Anolis higuey

Scientific classification
- Kingdom: Animalia
- Phylum: Chordata
- Class: Reptilia
- Order: Squamata
- Suborder: Iguania
- Family: Dactyloidae
- Genus: Anolis
- Species: A. higuey
- Binomial name: Anolis higuey (Köhler, Zimmer, McGrath, & Hedges, 2019)
- Synonyms: Audantia higuey Köhler et al., 2019

= Anolis higuey =

- Genus: Anolis
- Species: higuey
- Authority: (Köhler, Zimmer, McGrath, & Hedges, 2019)
- Synonyms: Audantia higuey Köhler et al., 2019

Species of lizard

Anolis higuey, the Cordillera Oriental stout anole, is a species of lizard in the family Dactyloidae. Males grow to 69 mm and females to 51 mm in snout–vent length. Males have dirty-white dewlaps with a yellow, green, or orange hue and regularly-arranged gorgetals, smaller in size towards the center of the dewlap. It is endemic to the eastern Dominican Republic, where it lives in a variety of habitats at elevations of up to 290 m.

== Taxonomy ==
Anolis higuey was formally described in 2019 as Audantia higuey based on a specimen from Manatí Park Bávaro in the La Altagracia Province of the Dominican Republic. The species is named after Higüey, a pre-Columbian Taíno chiefdom that was located in the anole's range. It has the common name Cordillera Oriental stout anole.

Specimens of Anolis higuey were historically considered to represent Anolis cybotes, but A. higuey is in actuality most closely related to a clade formed by A. doris, armouri, shrevei, ravifaux, and hispaniolae. The extremely large genus Anolis is sometimes split into several smaller genera; under this arrangement, Anolis higuey is placed in the genus Audantia, a group of more than a dozen species endemic to Hispaniola.

== Description ==
Males of the species grow to a snout–vent length of 69 mm and females to 51 mm. Males have dirty-white dewlaps with a yellow, green, or orange hue and regularly-arranged gorgetals, smaller in size towards the center of the dewlap. There are no dark stripes on the throat.

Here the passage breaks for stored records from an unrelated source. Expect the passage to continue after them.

-- pv_equiv track=rewrite | github.com/WillithG/Blackjack_RL_Comparison_Tool | Code/DB/DB_Wrapper.py | sanitize_query
-- ===== SOURCE A (Python) =====
-- def sanitize_query(query):
--     key_words = ["INSERT", "UPDATE", "DROP", "SELECT"]
--     for kw in key_words:
--         if kw in query:
--             return False
--     for char in query:
--         ascii_char = ord(char)
--         if not ((ascii_char >= 65 and ascii_char <= 90) or  # capital letters
--                 (ascii_char >= 97 and ascii_char <= 122) or  # lower case
--                 (ascii_char >= 48 and ascii_char <= 57) or  # numbers
--                 (char == "_")):  # allow underscores
--             return False
--     return True
-- ===== SOURCE B (Python) =====
-- _KEYWORDS = ("INSERT", "UPDATE", "DROP", "SELECT")
--
-- def sanitize_query(query):
--     # Single pass over positions: at each index reject a bad character or a
--     # forbidden keyword starting there (startswith with a tuple and an offset),
--     # instead of A's two staged loops (global substring search, then ord ranges).
--     for i, c in enumerate(query):
--         if not (c == "_" or (c.isascii() and c.isalnum())):
--             return False
--         if query.startswith(_KEYWORDS, i):
--             return False
--     return True
-- ===== Notes on version B (the rewrite author's own statement) =====
-- stated objective: idiomatic
-- what changed: Replaces A's two staged loops (a global substring search per keyword, then a per-character ord-range loop) by a single pass over enumerate(query) that rejects a disallowed character (via '_'/isascii/isalnum) or a keyword starting at the current index (startswith with a tuple and an offset).
import Mathlib
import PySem

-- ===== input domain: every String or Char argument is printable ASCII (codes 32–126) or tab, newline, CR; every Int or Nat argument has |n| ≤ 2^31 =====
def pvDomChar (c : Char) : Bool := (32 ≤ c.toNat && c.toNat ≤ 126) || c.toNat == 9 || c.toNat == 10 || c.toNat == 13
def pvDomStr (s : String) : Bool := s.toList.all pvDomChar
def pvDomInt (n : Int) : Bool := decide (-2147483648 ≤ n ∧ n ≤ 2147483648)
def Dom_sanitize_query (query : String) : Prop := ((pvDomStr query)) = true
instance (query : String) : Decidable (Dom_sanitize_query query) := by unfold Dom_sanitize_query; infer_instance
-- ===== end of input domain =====

-- B replaces A's two staged loops (per-keyword global substring search, then a per-character
-- ord-range loop) by one pass over enumerate(query), rejecting at each index a bad
-- character or a keyword starting there (idiomatic single-pass scan; same cost).


-- ===== PORT A =====
-- first loop of A: return False as soon as a keyword is contained in the query
def pvKwLoopA : List String → String → Bool
  | [], _ => true
  | kw :: rest, q => if PySem.Str.isIn kw q then false else pvKwLoopA rest q

-- A's per-character test, exactly the ord-range disjunction
def pvCharOkA (c : Char) : Bool :=
  (65 ≤ c.toNat && c.toNat ≤ 90) || (97 ≤ c.toNat && c.toNat ≤ 122) ||
    (48 ≤ c.toNat && c.toNat ≤ 57) || (c == '_')

-- second loop of A: return False on the first disallowed character
def pvCharLoopA : List Char → Bool
  | [] => true
  | c :: cs => if !(pvCharOkA c) then false else pvCharLoopA cs

def sanitize_query (query : String) : Bool :=
  if pvKwLoopA ["INSERT", "UPDATE", "DROP", "SELECT"] query then pvCharLoopA query.toList
  else false

-- ===== PORT B =====
def pvKeywords : List (List Char) :=
  ["INSERT".toList, "UPDATE".toList, "DROP".toList, "SELECT".toList]

-- B's per-character test: c == "_" or (c.isascii() and c.isalnum())
-- (isascii ported by hand as codepoint < 128, exact: that is Python's str.isascii)
def pvCharOkB (c : Char) : Bool :=
  c == '_' || (decide (c.toNat < 128) && PySem.Chars.isalnum c)

-- B's for loop over enumerate(query); query.startswith(_KEYWORDS, i) with a tuple and a
-- start offset = some keyword is a prefix of query[i:] (i is a nonnegative enumerate index,
-- so .toNat is exact here)
def pvLoopB (ql : List Char) : List (Int × Char) → Bool
  | [] => true
  | (i, c) :: rest =>
    if !(pvCharOkB c) then false
    else if pvKeywords.any (fun kw => PySem.Chars.startswith (ql.drop i.toNat) kw) then false
    else pvLoopB ql rest

def sanitize_query_alt (query : String) : Bool :=
  pvLoopB query.toList (PySem.List.enumerate query.toList)

-- ===== PRECONDITION & SPEC =====
def Spec_sanitize_query (query : String) (out : Bool) : Prop := out = sanitize_query_alt query
instance (query : String) (out : Bool) : Decidable (Spec_sanitize_query query out) := by unfold Spec_sanitize_query; infer_instance

-- ===== CLAIM =====
def Claim_equal_sanitize_query : Prop := ∀ (query : String), Dom_sanitize_query query → Spec_sanitize_query query (sanitize_query query)

-- ===== LEMMAS AND PROOFS =====

-- A's early-return keyword loop is true iff no keyword of the list is an infix of the query
theorem pvKwLoopA_iff (l : List String) (q : String) :
    pvKwLoopA l q = true ↔ ∀ kw ∈ l, ¬ kw.toList <:+: q.toList := by
  induction l with
  | nil => simp [pvKwLoopA]
  | cons kw rest ih =>
    simp only [pvKwLoopA, List.mem_cons]
    split_ifs with h
    · simp only [false_iff, not_forall]
      exact ⟨kw, Or.inl rfl, by simpa using (PySem.Str.isIn_iff_infix kw q).mp h⟩
    · rw [Bool.not_eq_true] at h
      rw [ih]
      constructor
      · rintro hall k (rfl | hk)
        · exact (PySem.Chars.isIn_eq_false_iff _ _).mp h
        · exact hall k hk
      · intro hall k hk; exact hall k (Or.inr hk)

-- A's character loop is `all` of its per-character test
theorem pvCharLoopA_eq_all (cs : List Char) : pvCharLoopA cs = cs.all pvCharOkA := by
  induction cs with
  | nil => rfl
  | cons c cs ih =>
    simp only [pvCharLoopA, List.all_cons, ih]
    split_ifs with h <;> simp_all

-- A's ord-range test and B's '_' / isascii / isalnum test agree on every character
theorem pvCharOk_eq (c : Char) : pvCharOkA c = pvCharOkB c := by
  by_cases hu : c = '_'
  · subst hu; decide
  · have hne : (c == '_') = false := beq_eq_false_iff_ne.mpr hu
    simp only [pvCharOkA, pvCharOkB, PySem.Chars.isalnum, PySem.Chars.isalpha,
      PySem.Chars.isdigit, PySem.Chars.isupper, PySem.Chars.islower, hne,
      Bool.or_false, Bool.false_or]
    have h1 : ('A' ≤ c) ↔ 65 ≤ c.toNat := by rw [Char.le_def]; exact UInt32.le_iff_toNat_le ..
    have h2 : (c ≤ 'Z') ↔ c.toNat ≤ 90 := by rw [Char.le_def]; exact UInt32.le_iff_toNat_le ..
    have h3 : ('a' ≤ c) ↔ 97 ≤ c.toNat := by rw [Char.le_def]; exact UInt32.le_iff_toNat_le ..
    have h4 : (c ≤ 'z') ↔ c.toNat ≤ 122 := by rw [Char.le_def]; exact UInt32.le_iff_toNat_le ..
    have h5 : ('0' ≤ c) ↔ 48 ≤ c.toNat := by rw [Char.le_def]; exact UInt32.le_iff_toNat_le ..
    have h6 : (c ≤ '9') ↔ c.toNat ≤ 57 := by rw [Char.le_def]; exact UInt32.le_iff_toNat_le ..
    rw [Bool.eq_iff_iff]
    simp only [Bool.or_eq_true, Bool.and_eq_true, decide_eq_true_eq, h1, h2, h3, h4, h5, h6]
    omega

-- the four keywords are nonempty
theorem pvKeywords_ne_nil : ∀ kw ∈ pvKeywords, kw ≠ [] := by decide

-- B's loop is true iff every listed char passes B's test and no keyword starts at any listed index
theorem pvLoopB_iff (ql : List Char) (ps : List (Int × Char)) :
    pvLoopB ql ps = true ↔
      (∀ p ∈ ps, pvCharOkB p.2 = true) ∧
        ∀ p ∈ ps, ∀ kw ∈ pvKeywords, ¬ kw <+: ql.drop p.1.toNat := by
  induction ps with
  | nil => simp [pvLoopB]
  | cons p rest ih =>
    obtain ⟨i, c⟩ := p
    simp only [pvLoopB]
    split_ifs with h1 h2
    · simp only [false_iff, not_and]
      intro hall
      have := hall (i, c) (List.mem_cons_self ..)
      simp_all
    · simp only [false_iff, not_and]
      intro _
      rw [List.any_eq_true] at h2
      obtain ⟨kw, hkw, hsw⟩ := h2
      intro hall
      exact hall (i, c) (List.mem_cons_self ..) kw hkw
        ((PySem.Chars.startswith_iff _ _).mp hsw)
    · have h1' : pvCharOkB c = true := by simpa using h1
      rw [Bool.not_eq_true, List.any_eq_false] at h2
      rw [ih]
      constructor
      · rintro ⟨hc, hpos⟩
        refine ⟨?_, ?_⟩
        · intro x hx
          rcases List.mem_cons.mp hx with rfl | hx
          · exact h1'
          · exact hc x hx
        · intro x hx kw hkw
          rcases List.mem_cons.mp hx with rfl | hx
          · exact fun hpre => (h2 kw hkw) ((PySem.Chars.startswith_iff _ _).mpr hpre)
          · exact hpos x hx kw hkw
      · rintro ⟨hc, hpos⟩
        exact ⟨fun x hx => hc x (List.mem_cons_of_mem _ hx),
          fun x hx => hpos x (List.mem_cons_of_mem _ hx)⟩

-- ===== VERDICT =====
theorem sanitize_query_spec : Claim_equal_sanitize_query := by
  intro q _
  unfold Spec_sanitize_query sanitize_query sanitize_query_alt
  rw [Bool.eq_iff_iff, pvLoopB_iff]
  constructor
  · intro h
    split_ifs at h with hkw
    · rw [pvCharLoopA_eq_all, List.all_eq_true] at h
      have hno := (pvKwLoopA_iff _ _).mp hkw
      refine ⟨?_, ?_⟩
      · intro p hp
        obtain ⟨k, hk, rfl⟩ := (PySem.List.mem_enumerate_iff ..).mp hp
        exact (pvCharOk_eq _).symm.trans (h _ (List.getElem_mem hk))
      · intro p hp kw hkw' hpre
        have hinf : kw <:+: q.toList := hpre.isInfix.trans (List.drop_suffix _ _).isInfix
        simp only [pvKeywords, List.mem_cons, List.not_mem_nil, or_false] at hkw'
        rcases hkw' with rfl | rfl | rfl | rfl
        · exact hno "INSERT" (by simp) hinf
        · exact hno "UPDATE" (by simp) hinf
        · exact hno "DROP" (by simp) hinf
        · exact hno "SELECT" (by simp) hinf
  · rintro ⟨hc, hpos⟩
    have hkw : pvKwLoopA ["INSERT", "UPDATE", "DROP", "SELECT"] q = true := by
      rw [pvKwLoopA_iff]
      intro kw hkwmem hinf
      have hin : PySem.Chars.isIn kw.toList q.toList = true :=
        (PySem.Chars.isIn_iff_infix _ _).mpr hinf
      obtain ⟨j, hpre⟩ := (PySem.Chars.exists_prefix_drop_iff_isIn _ _).mpr hin
      have hmem : kw.toList ∈ pvKeywords := by
        fin_cases hkwmem <;> simp [pvKeywords]
      by_cases hj : j < q.toList.length
      · have hp : ((j : Int), q.toList[j]) ∈ PySem.List.enumerate q.toList :=
          (PySem.List.mem_enumerate_iff ..).mpr ⟨j, hj, by simp⟩
        exact hpos _ hp _ hmem (by simpa using hpre)
      · rw [List.drop_eq_nil_of_le (by omega)] at hpre
        exact pvKeywords_ne_nil _ hmem (List.prefix_nil.mp hpre)
    rw [hkw, if_pos rfl, pvCharLoopA_eq_all, List.all_eq_true]
    intro c hcq
    obtain ⟨k, hk, rfl⟩ := List.mem_iff_getElem.mp hcq
    have hp : ((k : Int), q.toList[k]) ∈ PySem.List.enumerate q.toList :=
      (PySem.List.mem_enumerate_iff ..).mpr ⟨k, hk, by simp⟩
    exact (pvCharOk_eq _).trans (hc _ hp)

== Distribution and ecology ==
Anolis higuey is endemic to the Dominican Republic, a Caribbean country that occupies the eastern portion of the island of Hispaniola, which it shares with Haiti. A. higuey is found across the east of the country. The anole lives in a variety of habitats, including those affected by anthropogenic disturbance, at elevations of up to 290 m. These anoles can be seen perched upside-down on low vegetation in the daytime, as well as sleeping on vegetation at night.

Anolis higuey has not been evaluated by the IUCN, but the authors who described the species recommended it be classified as being of least concern due to its sufficiently large range and tolerance of disturbed habitat.